MATERIAL FOR THE TASK below:
-- pv_equiv track=rewrite | github.com/jangseungwon08/coding-test | 프로그래머스/0/181890. 왼쪽 오른쪽/왼쪽 오른쪽.py | solution
-- ===== SOURCE A (Python) =====
-- def solution(str_list):
--     answer = []
--     #str_list인덱스로 순회하면서
--     for i in range(len(str_list)):
--         #str_list의 i번째 인덱스 value값이 "l"일 때
--         if str_list[i] == "l":
--             #str_list리스트에서 i-1번째 까지 리턴
--             return str_list[:i]
--         # 'r'일 때
--         elif str_list[i] == "r":
--             #i+1번째 부터 끝까지 리턴
--             return str_list[i+1:]
--     #for문이 끝나면 빈 문자열 리턴 ( l이나 r이 없다는 뜻)
--     return []
-- ===== SOURCE B (Python) =====
-- def solution(str_list):
--     try:
--         li = str_list.index('l')
--     except ValueError:
--         li = len(str_list) + 1
--     try:
--         ri = str_list.index('r')
--     except ValueError:
--         ri = len(str_list) + 1
--     if li == ri:  # only possible when neither 'l' nor 'r' occurs
--         return []
--     if li < ri:
--         return str_list[:li]
--     return str_list[ri + 1:]
-- ===== Notes on version B (the rewrite author's own statement) =====
-- stated objective: simpler
-- what changed: Replaces the fused index-loop with early returns by locating the first 'l' and first 'r' independently via list.index (sentinel len+1 when absent) and deciding once by comparing the two positions.
import Mathlib
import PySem

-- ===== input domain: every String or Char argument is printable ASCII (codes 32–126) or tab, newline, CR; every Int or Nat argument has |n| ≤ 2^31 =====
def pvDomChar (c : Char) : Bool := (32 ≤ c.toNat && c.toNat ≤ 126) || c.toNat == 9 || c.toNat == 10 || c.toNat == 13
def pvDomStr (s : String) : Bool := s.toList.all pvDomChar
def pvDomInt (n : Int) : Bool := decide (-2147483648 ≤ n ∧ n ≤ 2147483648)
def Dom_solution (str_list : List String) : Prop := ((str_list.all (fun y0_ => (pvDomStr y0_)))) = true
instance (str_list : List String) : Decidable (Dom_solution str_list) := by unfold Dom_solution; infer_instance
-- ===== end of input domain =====

-- B locates the first 'l' and first 'r' independently (sentinel length+1 when absent)
-- and decides once by comparing the two positions, instead of A's fused early-return scan: simpler decomposition.


-- ===== PORT A =====
-- the 'for i in range(len(str_list))' loop with early returns, as recursion on i
def solutionGo (xs : List String) (i : Nat) : List String :=
  if h : i < xs.length then
    if xs[i] = "l" then PySem.List.slice xs none (some (i : Int))        -- str_list[:i]
    else if xs[i] = "r" then PySem.List.slice xs (some ((i : Int) + 1)) none  -- str_list[i+1:]
    else solutionGo xs (i + 1)
  else []
termination_by xs.length - i

def solution (str_list : List String) : List String := solutionGo str_list 0

-- ===== PORT B =====
def solution_alt (str_list : List String) : List String :=
  let li := (PySem.List.index? str_list "l").getD (str_list.length + 1)
  let ri := (PySem.List.index? str_list "r").getD (str_list.length + 1)
  if li = ri then []
  else if li < ri then PySem.List.slice str_list none (some (li : Int))
  else PySem.List.slice str_list (some ((ri : Int) + 1)) none

-- ===== PRECONDITION & SPEC =====
def Spec_solution (str_list : List String) (out : List String) : Prop := out = solution_alt str_list
instance (str_list : List String) (out : List String) : Decidable (Spec_solution str_list out) := by unfold Spec_solution; infer_instance

-- ===== CLAIM (what is proved, stated in full; the proofs are below) =====
def Claim_equal_solution : Prop := ∀ (str_list : List String), Dom_solution str_list → Spec_solution str_list (solution str_list)

-- ===== LEMMAS AND PROOFS =====

-- if v occurs at position i and nowhere earlier, index? finds it there
theorem index?_eq_of_first (xs : List String) (v : String) (i : Nat) (hi : i < xs.length)
    (hv : xs[i] = v) (hmin : ∀ j (hj : j < xs.length), j < i → xs[j] ≠ v) :
    PySem.List.index? xs v = some i := by
  rw [PySem.List.index?_eq_some_iff]
  refine ⟨xs.take i, xs.drop (i + 1), ?_, by simp [Nat.le_of_lt hi], ?_⟩
  · conv_lhs => rw [← List.take_append_drop i xs]
    rw [List.drop_eq_getElem_cons hi, hv]
  · intro hmem
    obtain ⟨j, hj, hjv⟩ := List.getElem_of_mem hmem
    have hjlen : j < i := (by simpa using hj : j < i ∧ j < xs.length).1
    have := hmin j (lt_of_lt_of_le hjlen (Nat.le_of_lt hi)) hjlen
    rw [List.getElem_take] at hjv
    exact this hjv

-- if v never occurs before position i, any occurrence index (or the sentinel) is ≥ i
theorem index?_ge_of_none_before (xs : List String) (v : String) (i : Nat)
    (hile : i ≤ xs.length + 1)
    (hmin : ∀ j (hj : j < xs.length), j < i → xs[j] ≠ v) :
    i ≤ (PySem.List.index? xs v).getD (xs.length + 1) := by
  cases hk : PySem.List.index? xs v with
  | none => simpa using hile
  | some k =>
      obtain ⟨hk', hkv, _⟩ := PySem.List.getElem_of_index?_eq_some hk
      simp only [Option.getD_some]
      by_contra h
      exact hmin k hk' (by omega) hkv

theorem index?_eq_none_of_none_anywhere (xs : List String) (v : String)
    (hmin : ∀ j (hj : j < xs.length), xs[j] ≠ v) :
    PySem.List.index? xs v = none := by
  rw [PySem.List.index?_eq_none_iff]
  intro hm
  obtain ⟨j, hj, hjv⟩ := List.getElem_of_mem hm
  exact hmin j hj hjv

-- main loop invariant: if neither 'l' nor 'r' occurs before i, the loop from i computes B's answer
theorem go_eq (xs : List String) : ∀ n i, n = xs.length - i → i ≤ xs.length →
    (∀ j (hj : j < xs.length), j < i → xs[j] ≠ "l" ∧ xs[j] ≠ "r") →
    solutionGo xs i = solution_alt xs := by
  intro n
  induction n with
  | zero =>
      intro i hn hile hmin
      have hieq : i = xs.length := by omega
      rw [solutionGo, dif_neg (by omega)]
      unfold solution_alt
      rw [index?_eq_none_of_none_anywhere xs "l" (fun j hj => (hmin j hj (by omega)).1),
          index?_eq_none_of_none_anywhere xs "r" (fun j hj => (hmin j hj (by omega)).2)]
      simp
  | succ n ihn =>
      intro i hn hile hmin
      have hi : i < xs.length := by omega
      rw [solutionGo, dif_pos hi]
      by_cases hL : xs[i] = "l"
      · rw [if_pos hL]
        have hli : PySem.List.index? xs "l" = some i :=
          index?_eq_of_first xs "l" i hi hL (fun j hj hji => (hmin j hj hji).1)
        have hri : i + 1 ≤ (PySem.List.index? xs "r").getD (xs.length + 1) := by
          refine index?_ge_of_none_before xs "r" (i + 1) (by omega) ?_
          intro j hj hji
          rcases Nat.lt_succ_iff_lt_or_eq.mp hji with h | h
          · exact (hmin j hj h).2
          · subst h; rw [hL]; decide
        unfold solution_alt
        rw [hli]
        simp only [Option.getD_some]
        rw [if_neg (by omega), if_pos (by omega)]
      · by_cases hR : xs[i] = "r"
        · rw [if_neg hL, if_pos hR]
          have hri : PySem.List.index? xs "r" = some i :=
            index?_eq_of_first xs "r" i hi hR (fun j hj hji => (hmin j hj hji).2)
          have hli : i + 1 ≤ (PySem.List.index? xs "l").getD (xs.length + 1) := by
            refine index?_ge_of_none_before xs "l" (i + 1) (by omega) ?_
            intro j hj hji
            rcases Nat.lt_succ_iff_lt_or_eq.mp hji with h | h
            · exact (hmin j hj h).1
            · subst h; rw [hR]; decide
          unfold solution_alt
          rw [hri]
          simp only [Option.getD_some]
          rw [if_neg (by omega), if_neg (by omega)]
        · rw [if_neg hL, if_neg hR]
          refine ihn (i + 1) (by omega) (by omega) ?_
          intro j hj hji
          rcases Nat.lt_succ_iff_lt_or_eq.mp hji with h | h
          · exact hmin j hj h
          · subst h; exact ⟨hL, hR⟩

-- ===== VERDICT (by name: the statement is the Claim_ definition above) =====
theorem solution_spec : Claim_equal_solution := by
  intro xs _
  unfold Spec_solution solution
  exact go_eq xs (xs.length - 0) 0 rfl (Nat.zero_le _) (by omega)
End of MATERIAL FOR THE TASK.
▶ [PROBLEM DETAILS]: Your answer should be the lines above from the one containing "-- ===== PORT B" through the one containing "rw [PySem.List.index?_eq_some_iff]", copied exactly and with both ends kept.

▶ [COMPLETED TASK]:
-- ===== PORT B =====
def solution_alt (str_list : List String) : List String :=
  let li := (PySem.List.index? str_list "l").getD (str_list.length + 1)
  let ri := (PySem.List.index? str_list "r").getD (str_list.length + 1)
  if li = ri then []
  else if li < ri then PySem.List.slice str_list none (some (li : Int))
  else PySem.List.slice str_list (some ((ri : Int) + 1)) none

-- ===== PRECONDITION & SPEC =====
def Spec_solution (str_list : List String) (out : List String) : Prop := out = solution_alt str_list
instance (str_list : List String) (out : List String) : Decidable (Spec_solution str_list out) := by unfold Spec_solution; infer_instance

-- ===== CLAIM (what is proved, stated in full; the proofs are below) =====
def Claim_equal_solution : Prop := ∀ (str_list : List String), Dom_solution str_list → Spec_solution str_list (solution str_list)

-- ===== LEMMAS AND PROOFS =====

-- if v occurs at position i and nowhere earlier, index? finds it there
theorem index?_eq_of_first (xs : List String) (v : String) (i : Nat) (hi : i < xs.length)
    (hv : xs[i] = v) (hmin : ∀ j (hj : j < xs.length), j < i → xs[j] ≠ v) :
    PySem.List.index? xs v = some i := by
  rw [PySem.List.index?_eq_some_iff]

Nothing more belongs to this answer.